Домоправитель захихикал, потирая руки. Гастон возвел очи горе; судя по всему, историю своей невероятной проницательности старичок рассказывал при нем уже не в первый раз.
– Ну а как же! А как же! Каждый день, ровно в десять по городским часам принимаю я, значит, пилюли от радикулита. Часы пробили, я как раз снял с печи чайник, залил их кипятком…м-м-да… Поставил стакан с лекарством в кастрюльку с холодной водой – такую, знаете, маленькую – чтобы простыло все это дело быстрее… дэ-э-э… И только собрался пить, как господин Марко, господин, надо сказать, тишайший, принялись так орать, что у меня волосы дыбом встали. Котельная в тот вечер не работала, так что через отопительные решетки хорошо слышно было. Я уже подумал, что этот Марко пожар устроил, схватил алхимический пеногон и на лестницу. Ан тут как бабахнет! – домоправитель вскинул руки, чтобы показать, как именно бабахнуло. – А потом – ка-а-а-ак даст! Аж пол подпрыгнул! А потом так – та-та-та-та! А потом эдак – бумс! Все стекла по второму этажу – вдребезги! Я бегом по лестнице – господин Марко уже не кричал больше – добежал до двери… ну, вот до этой самой. И вспомнил, что забыл ключи. В дверь стучал руками и ногами – хоть бы хны, не отзывается никто. Пока я за общим ключом сбегал – ну, за тем, что от всех дверей – тишина. Открываю я дверь, а постоялец-то мой на кровати скорчился – я так тоже, бывает, корячусь, когда язва прихватит, едрить ее туда и растуда. А над ним… ну, навроде как дым. Только дым этот черный и такой, знаете… склизкий. Тут у меня в горле запершило, глаза заслезились и, стыдно сказать, задал я оттуда такого стрекача, что остановился только в Кованом Переулке. Вот и скажите, милейший, куда мне потом было бежать? В инквизиторию, ясен день!
– А дальше?
– Что ж дальше? Налили мне там водки, дали огурцом закусить – трясся я больно, выспросили, что да как, потом ткнули под нос какой-то трубкой с часиками и велели ждать в приемной. Ну, я до утра и проспал там у них на диванчике…

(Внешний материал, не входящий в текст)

-- ---------- the bomb count only reads '*'-ness ----------
lemma check_bomb_eq_cntCell (N : Int) (b B0 : List (List String)) (y x : Int)
    (hstar : ∀ q : Int × Int, inGrid N q → (getCell b q.1 q.2 = "*" ↔ getCell B0 q.1 q.2 = "*")) :
    check_bomb N b y x = cntCell N B0 y x := by
  unfold check_bomb cntCell
  simp only [ite_ite_collapse]
  rw [PySem.List.foldl_ite_add_one (p := fun i : Nat =>
    (0 ≤ pvDys.getD i 0 + y ∧ pvDys.getD i 0 + y < N ∧ 0 ≤ pvDxs.getD i 0 + x ∧
     pvDxs.getD i 0 + x < N) ∧ getCell b (pvDys.getD i 0 + y) (pvDxs.getD i 0 + x) = "*")]
  rw [show (List.countP (fun i : Nat => decide ((0 ≤ pvDys.getD i 0 + y ∧ pvDys.getD i 0 + y < N ∧
        0 ≤ pvDxs.getD i 0 + x ∧ pvDxs.getD i 0 + x < N) ∧
        getCell b (pvDys.getD i 0 + y) (pvDxs.getD i 0 + x) = "*")) (List.range 8)) =
      (List.countP (fun d : Int × Int => decide ((0 ≤ d.1 + y ∧ d.1 + y < N ∧ 0 ≤ d.2 + x ∧
        d.2 + x < N) ∧ getCell b (d.1 + y) (d.2 + x) = "*")) pvOffsA) from by
    rw [show pvOffsA = (List.range 8).map (fun i => ((pvDys.getD i 0 : Int), (pvDxs.getD i 0 : Int))) from by decide,
       List.countP_map]
    rfl]
  rw [List.Perm.countP_eq _ (by decide : pvOffsA.Perm pvNbrs)]
  rw [zero_add]
  congr 1
  apply List.countP_congr
  intro d _
  simp only [decide_eq_true_eq]
  constructor
  · rintro ⟨⟨h1, h2, h3, h4⟩, h5⟩
    refine ⟨by omega, by omega, by omega, by omega, ?_⟩
    rw [show y + d.1 = d.1 + y by omega, show x + d.2 = d.2 + x by omega]
    exact (hstar (d.1 + y, d.2 + x) ⟨h1, h2, h3, h4⟩).1 h5
  · rintro ⟨h1, h2, h3, h4, h5⟩
    refine ⟨⟨by omega, by omega, by omega, by omega⟩, ?_⟩
    apply (hstar (d.1 + y, d.2 + x) ⟨by omega, by omega, by omega, by omega⟩).2
    rw [show d.1 + y = y + d.1 by omega, show d.2 + x = x + d.2 by omega]
    exact h5

-- ---------- model / board-state lemmas ----------
lemma mem_zfin (N : Int) (B0 : List (List String)) (p : Int × Int) :
    p ∈ zfin N B0 ↔ inGrid N p ∧ getCell B0 p.1 p.2 = "." ∧ cntCell N B0 p.1 p.2 = 0 := by
  simp [zfin, Finset.mem_filter, mem_gridF]

lemma modelC_star (N : Int) (B0 : List (List String)) (V M : Finset (Int × Int)) (p : Int × Int)
    (hV : V ⊆ zfin N B0) (hM : ∀ q ∈ M, BndP N B0 q) :
    (modelC N B0 V M p = "*") ↔ (getCell B0 p.1 p.2 = "*") := by
  unfold modelC
  split_ifs with h1 h2
  · have := (mem_zfin N B0 p).1 (hV h1)
    constructor
    · intro h; exact absurd h (by decide)
    · intro h; rw [this.2.1] at h; exact absurd h (by decide)
  · have hb := hM p h2
    constructor
    · intro h
      exact absurd h (cntStr_ne_star _ (cntCell_nonneg N B0 p.1 p.2) (cntCell_le8 N B0 p.1 p.2))
    · intro h; rw [hb.2.1] at h; exact absurd h (by decide)
  · rfl

lemma modelC_dot (N : Int) (B0 : List (List String)) (V M : Finset (Int × Int)) (p : Int × Int) :
    (modelC N B0 V M p = ".") ↔ (p ∉ V ∧ p ∉ M ∧ getCell B0 p.1 p.2 = ".") := by
  unfold modelC
  split_ifs with h1 h2
  · exact ⟨fun h => absurd h (by decide), fun h => absurd h1 h.1⟩
  · exact ⟨fun h => absurd h (cntStr_ne_dot _ (cntCell_nonneg N B0 p.1 p.2) (cntCell_le8 N B0 p.1 p.2)),
           fun h => absurd h2 h.2.1⟩
  · exact ⟨fun h => ⟨h1, h2, h⟩, fun h => h.2.2⟩

lemma BState_check (N : Int) (B0 b : List (List String)) (V M : Finset (Int × Int))
    (hb : BState N B0 b V M) (hV : V ⊆ zfin N B0) (hM : ∀ q ∈ M, BndP N B0 q) (y x : Int) :
    check_bomb N b y x = cntCell N B0 y x := by
  apply check_bomb_eq_cntCell
  intro q hq
  rw [hb.2.2 q.1 q.2 hq.1 hq.2.2.1]
  exact modelC_star N B0 V M q hV hM

lemma BState_bounds (N : Int) (B0 b : List (List String)) (V M : Finset (Int × Int))
    (hpre : Pre_solution N B0) (hb : BState N B0 b V M) (p : Int × Int) (hg : inGrid N p) :
    p.1.toNat < b.length ∧ p.2.toNat < (b.getD p.1.toNat []).length := by
  obtain ⟨hg1, hg2, hg3, hg4⟩ := hg
  have h1 := hpre.1
  have h2 := pre_row_len N B0 hpre p.1 hg1 hg2
  have hbl := hb.1
  constructor
  · omega
  · rw [hb.2.1 p.1.toNat]; omega

lemma BState_set_reveal (N : Int) (B0 b : List (List String)) (V M : Finset (Int × Int))
    (hpre : Pre_solution N B0) (hb : BState N B0 b V M) (hV : V ⊆ zfin N B0)
    (hM : ∀ q ∈ M, BndP N B0 q) (p : Int × Int) (hz : p ∈ zfin N B0) :
    BState N B0 (setCell b p.1 p.2 "0") (V ∪ {p}) M := by
  obtain ⟨hg, hdot, hcnt⟩ := (mem_zfin N B0 p).1 hz
  obtain ⟨hbl, hrl, hcells⟩ := hb
  obtain ⟨hyl, hxl⟩ := BState_bounds N B0 b V M hpre ⟨hbl, hrl, hcells⟩ p hg
  refine ⟨by rw [length_setCell _ _ _ _ hg.1 hg.2.2.1]; exact hbl,
          fun i => by rw [rowlen_setCell _ _ _ _ hg.1 hg.2.2.1]; exact hrl i, ?_⟩
  intro y x hy hx
  rw [getCell_setCell b p.1 p.2 "0" hg.1 hg.2.2.1 hyl hxl y x hy hx]
  by_cases hpq : (y, x) = p
  · rw [if_pos (by rw [← hpq]; exact ⟨rfl, rfl⟩), modelC, if_pos (by simp [hpq])]
  · rw [if_neg (fun hc => hpq (by rw [Prod.ext_iff]; exact ⟨hc.1, hc.2⟩)), hcells y x hy hx]
    unfold modelC
    have : ((y, x) ∈ V ∪ {p}) ↔ ((y, x) ∈ V) := by
      simp only [Finset.mem_union, Finset.mem_singleton]
      exact ⟨fun h => h.elim id (fun h' => absurd h' hpq), Or.inl⟩
    rw [if_congr this rfl rfl]

lemma BState_set_mark (N : Int) (B0 b : List (List String)) (V M : Finset (Int × Int))
    (hpre : Pre_solution N B0) (hb : BState N B0 b V M) (hV : V ⊆ zfin N B0)
    (hM : ∀ q ∈ M, BndP N B0 q) (p : Int × Int) (hbnd : BndP N B0 p) :
    BState N B0 (setCell b p.1 p.2 (PySem.Int.toStr (cntCell N B0 p.1 p.2))) V (M ∪ {p}) := by
  obtain ⟨hg, hdot, hcnt⟩ := hbnd
  obtain ⟨hbl, hrl, hcells⟩ := hb
  obtain ⟨hyl, hxl⟩ := BState_bounds N B0 b V M hpre ⟨hbl, hrl, hcells⟩ p hg
  have hpV : p ∉ V := fun hc => hcnt ((mem_zfin N B0 p).1 (hV hc)).2.2
  refine ⟨by rw [length_setCell _ _ _ _ hg.1 hg.2.2.1]; exact hbl,
          fun i => by rw [rowlen_setCell _ _ _ _ hg.1 hg.2.2.1]; exact hrl i, ?_⟩
  intro y x hy hx
  rw [getCell_setCell b p.1 p.2 _ hg.1 hg.2.2.1 hyl hxl y x hy hx]
  by_cases hpq : (y, x) = p
  · rw [if_pos (by rw [← hpq]; exact ⟨rfl, rfl⟩), modelC, if_neg (by rw [hpq]; exact hpV),
        if_pos (by simp [hpq]), hpq]
  · rw [if_neg (fun hc => hpq (by rw [Prod.ext_iff]; exact ⟨hc.1, hc.2⟩)), hcells y x hy hx]
    unfold modelC
    have : ((y, x) ∈ M ∪ {p}) ↔ ((y, x) ∈ M) := by
      simp only [Finset.mem_union, Finset.mem_singleton]
      exact ⟨fun h => h.elim id (fun h' => absurd h' hpq), Or.inl⟩
    rw [if_congr this rfl rfl]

– Ага, – Фигаро почесал затылок. – То есть входная дверь была заперта. А окно?
– В смысле, в комнате господина Марко? Закрыто, понятно. Холодно же! Только стекла все повылетали. Потому-то я ставни везде и опустил.
– Ясно, – Фигаро пожал плечами. – Что ж, пока рано делать какие-либо выводы. А ну-ка…
Он бухнул саквояж на стол, открыл его и достал устройство, чем-то напоминающее толстую металлическую дубинку, которую охватывал медный змеевик. На конце у «дубинки» было припаяно нечто вроде манометра с торчащими наружу пружинками, стальными усиками и головками завода.
При виде загадочной штуковины домоправитель просиял.
– Вот такой вот трубкой, господин следователь, меня под нос и тыкали. Точь-в-точь!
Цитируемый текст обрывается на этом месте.